== Problem ==
Go through the listing below and output exactly the line with "by_cases h27 : keyword", the line with "by_cases h34 : keyword", and each line between; omit the rest.

--------

-- pv_equiv track=rewrite | github.com/G381N/ZTA | src/monitoring/event_collector.py | _categorize_suspicious_app
-- ===== SOURCE A (Python) =====
-- def _categorize_suspicious_app(keyword):
--     """Categorize the type of suspicious application."""
--     categories = {
--         'network_recon': ['nmap', 'masscan', 'zmap', 'nikto', 'dirb'],
--         'network_tools': ['netcat', 'ncat', 'nc', 'wireshark', 'tcpdump'],
--         'remote_access': ['ssh', 'telnet', 'vnc', 'rdp'],
--         'exploit_tools': ['metasploit', 'burp', 'sqlmap'],
--         'password_attack': ['hashcat', 'john', 'hydra', 'medusa'],
--         'wireless_attack': ['aircrack', 'kismet', 'wifite'],
--         'malware': ['keylog', 'rootkit', 'backdoor', 'trojan'],
--         'anonymity': ['tor', 'proxychains', 'torsocks'],
--         'privilege_esc': ['sudo', 'su', 'pkexec']
--     }
--
--     for category, keywords in categories.items():
--         if keyword in keywords:
--             return category
--     return 'unknown'
-- ===== SOURCE B (Python) =====
-- # Flat keyword->category table written out once; lookup with default replaces the per-category scan.
-- _KEYWORD_TO_CATEGORY = {
--     'nmap': 'network_recon',
--     'masscan': 'network_recon',
--     'zmap': 'network_recon',
--     'nikto': 'network_recon',
--     'dirb': 'network_recon',
--     'netcat': 'network_tools',
--     'ncat': 'network_tools',
--     'nc': 'network_tools',
--     'wireshark': 'network_tools',
--     'tcpdump': 'network_tools',
--     'ssh': 'remote_access',
--     'telnet': 'remote_access',
--     'vnc': 'remote_access',
--     'rdp': 'remote_access',
--     'metasploit': 'exploit_tools',
--     'burp': 'exploit_tools',
--     'sqlmap': 'exploit_tools',
--     'hashcat': 'password_attack',
--     'john': 'password_attack',
--     'hydra': 'password_attack',
--     'medusa': 'password_attack',
--     'aircrack': 'wireless_attack',
--     'kismet': 'wireless_attack',
--     'wifite': 'wireless_attack',
--     'keylog': 'malware',
--     'rootkit': 'malware',
--     'backdoor': 'malware',
--     'trojan': 'malware',
--     'tor': 'anonymity',
--     'proxychains': 'anonymity',
--     'torsocks': 'anonymity',
--     'sudo': 'privilege_esc',
--     'su': 'privilege_esc',
--     'pkexec': 'privilege_esc',
-- }
--
--
-- def _categorize_suspicious_app(keyword):
--     """Categorize the type of suspicious application."""
--     return _KEYWORD_TO_CATEGORY.get(keyword, 'unknown')
-- ===== Notes on version B (the rewrite author's own statement) =====
-- stated objective: idiomatic
-- what changed: Replaces the per-call scan over nested category lists with a flat keyword-to-category dict written out once, so each call is a single table lookup with the same fallback default.
import Mathlib
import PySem

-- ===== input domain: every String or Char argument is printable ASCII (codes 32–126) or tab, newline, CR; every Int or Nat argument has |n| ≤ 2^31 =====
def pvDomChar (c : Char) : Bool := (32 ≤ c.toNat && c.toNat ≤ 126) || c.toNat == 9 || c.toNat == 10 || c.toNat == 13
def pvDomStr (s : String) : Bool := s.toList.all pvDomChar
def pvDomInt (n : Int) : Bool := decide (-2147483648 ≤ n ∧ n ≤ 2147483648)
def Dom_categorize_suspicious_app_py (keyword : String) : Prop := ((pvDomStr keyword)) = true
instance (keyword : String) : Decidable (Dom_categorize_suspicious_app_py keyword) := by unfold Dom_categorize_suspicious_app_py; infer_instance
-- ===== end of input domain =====

set_option maxRecDepth 10000


-- B replaces A's per-call scan over nested category lists by a flat keyword→category
-- table written out once, queried with a single dict lookup defaulting to "unknown" (idiomatic).

-- ===== PORT A =====
-- the literal 'categories' dict of A, as an insertion-ordered association list
def pvCategoriesA : List (String × List String) :=
  [("network_recon", ["nmap", "masscan", "zmap", "nikto", "dirb"]),
   ("network_tools", ["netcat", "ncat", "nc", "wireshark", "tcpdump"]),
   ("remote_access", ["ssh", "telnet", "vnc", "rdp"]),
   ("exploit_tools", ["metasploit", "burp", "sqlmap"]),
   ("password_attack", ["hashcat", "john", "hydra", "medusa"]),
   ("wireless_attack", ["aircrack", "kismet", "wifite"]),
   ("malware", ["keylog", "rootkit", "backdoor", "trojan"]),
   ("anonymity", ["tor", "proxychains", "torsocks"]),
   ("privilege_esc", ["sudo", "su", "pkexec"])]

-- 'for category, keywords in categories.items(): if keyword in keywords: return category' ; 'return unknown'
def pvLoopA (keyword : String) : List (String × List String) → String
  | [] => "unknown"
  | (category, keywords) :: rest =>
      if keywords.contains keyword then category else pvLoopA keyword rest

def categorize_suspicious_app_py (keyword : String) : String :=
  pvLoopA keyword pvCategoriesA

-- ===== PORT B =====
-- _KEYWORD_TO_CATEGORY: the flat literal table of Source B (its own literal, independent of A's)
def pvKeywordToCategory : PySem.Dict String String :=
  PySem.Dict.mk
  [("nmap", "network_recon"),
   ("masscan", "network_recon"),
   ("zmap", "network_recon"),
   ("nikto", "network_recon"),
   ("dirb", "network_recon"),
   ("netcat", "network_tools"),
   ("ncat", "network_tools"),
   ("nc", "network_tools"),
   ("wireshark", "network_tools"),
   ("tcpdump", "network_tools"),
   ("ssh", "remote_access"),
   ("telnet", "remote_access"),
   ("vnc", "remote_access"),
   ("rdp", "remote_access"),
   ("metasploit", "exploit_tools"),
   ("burp", "exploit_tools"),
   ("sqlmap", "exploit_tools"),
   ("hashcat", "password_attack"),
   ("john", "password_attack"),
   ("hydra", "password_attack"),
   ("medusa", "password_attack"),
   ("aircrack", "wireless_attack"),
   ("kismet", "wireless_attack"),
   ("wifite", "wireless_attack"),
   ("keylog", "malware"),
   ("rootkit", "malware"),
   ("backdoor", "malware"),
   ("trojan", "malware"),
   ("tor", "anonymity"),
   ("proxychains", "anonymity"),
   ("torsocks", "anonymity"),
   ("sudo", "privilege_esc"),
   ("su", "privilege_esc"),
   ("pkexec", "privilege_esc")]

-- return _KEYWORD_TO_CATEGORY.get(keyword, 'unknown')
def categorize_suspicious_app_py_alt (keyword : String) : String :=
  pvKeywordToCategory.getD keyword "unknown"

-- ===== PRECONDITION & SPEC =====
def Spec_categorize_suspicious_app_py (keyword : String) (out : String) : Prop := out = categorize_suspicious_app_py_alt keyword
instance (keyword : String) (out : String) : Decidable (Spec_categorize_suspicious_app_py keyword out) := by unfold Spec_categorize_suspicious_app_py; infer_instance

-- ===== CLAIM (what is proved, stated in full; the proofs are below) =====
def Claim_equal_categorize_suspicious_app_py : Prop := ∀ (keyword : String), Dom_categorize_suspicious_app_py keyword → Spec_categorize_suspicious_app_py keyword (categorize_suspicious_app_py keyword)

-- ===== LEMMAS AND PROOFS =====

-- ===== VERDICT (by name: the statement is the Claim_ definition above) =====
theorem categorize_suspicious_app_py_spec : Claim_equal_categorize_suspicious_app_py := by
  intro keyword _
  unfold Spec_categorize_suspicious_app_py categorize_suspicious_app_py categorize_suspicious_app_py_alt
  simp only [pvCategoriesA, pvKeywordToCategory, pvLoopA, List.contains_cons, List.contains_nil,
    PySem.Dict.getD_eq_get?_getD, PySem.Dict.get?_mk_cons, Bool.or_false, beq_iff_eq]
  by_cases h1 : keyword = "nmap"; · subst h1; decide
  by_cases h2 : keyword = "masscan"; · subst h2; decide
  by_cases h3 : keyword = "zmap"; · subst h3; decide
  by_cases h4 : keyword = "nikto"; · subst h4; decide
  by_cases h5 : keyword = "dirb"; · subst h5; decide
  by_cases h6 : keyword = "netcat"; · subst h6; decide
  by_cases h7 : keyword = "ncat"; · subst h7; decide
  by_cases h8 : keyword = "nc"; · subst h8; decide
  by_cases h9 : keyword = "wireshark"; · subst h9; decide
  by_cases h10 : keyword = "tcpdump"; · subst h10; decide
  by_cases h11 : keyword = "ssh"; · subst h11; decide
  by_cases h12 : keyword = "telnet"; · subst h12; decide
  by_cases h13 : keyword = "vnc"; · subst h13; decide
  by_cases h14 : keyword = "rdp"; · subst h14; decide
  by_cases h15 : keyword = "metasploit"; · subst h15; decide
  by_cases h16 : keyword = "burp"; · subst h16; decide
  by_cases h17 : keyword = "sqlmap"; · subst h17; decide
  by_cases h18 : keyword = "hashcat"; · subst h18; decide
  by_cases h19 : keyword = "john"; · subst h19; decide
  by_cases h20 : keyword = "hydra"; · subst h20; decide
  by_cases h21 : keyword = "medusa"; · subst h21; decide
  by_cases h22 : keyword = "aircrack"; · subst h22; decide
  by_cases h23 : keyword = "kismet"; · subst h23; decide
  by_cases h24 : keyword = "wifite"; · subst h24; decide
  by_cases h25 : keyword = "keylog"; · subst h25; decide
  by_cases h26 : keyword = "rootkit"; · subst h26; decide
  by_cases h27 : keyword = "backdoor"; · subst h27; decide
  by_cases h28 : keyword = "trojan"; · subst h28; decide
  by_cases h29 : keyword = "tor"; · subst h29; decide
  by_cases h30 : keyword = "proxychains"; · subst h30; decide
  by_cases h31 : keyword = "torsocks"; · subst h31; decide
  by_cases h32 : keyword = "sudo"; · subst h32; decide
  by_cases h33 : keyword = "su"; · subst h33; decide
  by_cases h34 : keyword = "pkexec"; · subst h34; decide
  simp [beq_iff_eq, PySem.Dict.get?, h1, h2, h3, h4, h5, h6, h7, h8, h9, h10, h11, h12, h13, h14, h15, h16, h17, h18, h19, h20, h21, h22, h23, h24, h25, h26, h27, h28, h29, h30, h31, h32, h33, h34, Ne.symm h1, Ne.symm h2, Ne.symm h3, Ne.symm h4, Ne.symm h5, Ne.symm h6, Ne.symm h7, Ne.symm h8, Ne.symm h9, Ne.symm h10, Ne.symm h11, Ne.symm h12, Ne.symm h13, Ne.symm h14, Ne.symm h15, Ne.symm h16, Ne.symm h17, Ne.symm h18, Ne.symm h19, Ne.symm h20, Ne.symm h21, Ne.symm h22, Ne.symm h23, Ne.symm h24, Ne.symm h25, Ne.symm h26, Ne.symm h27, Ne.symm h28, Ne.symm h29, Ne.symm h30, Ne.symm h31, Ne.symm h32, Ne.symm h33, Ne.symm h34]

--------

== Answer for the task ==
  by_cases h27 : keyword = "backdoor"; · subst h27; decide
  by_cases h28 : keyword = "trojan"; · subst h28; decide
  by_cases h29 : keyword = "tor"; · subst h29; decide
  by_cases h30 : keyword = "proxychains"; · subst h30; decide
  by_cases h31 : keyword = "torsocks"; · subst h31; decide
  by_cases h32 : keyword = "sudo"; · subst h32; decide
  by_cases h33 : keyword = "su"; · subst h33; decide
  by_cases h34 : keyword = "pkexec"; · subst h34; decide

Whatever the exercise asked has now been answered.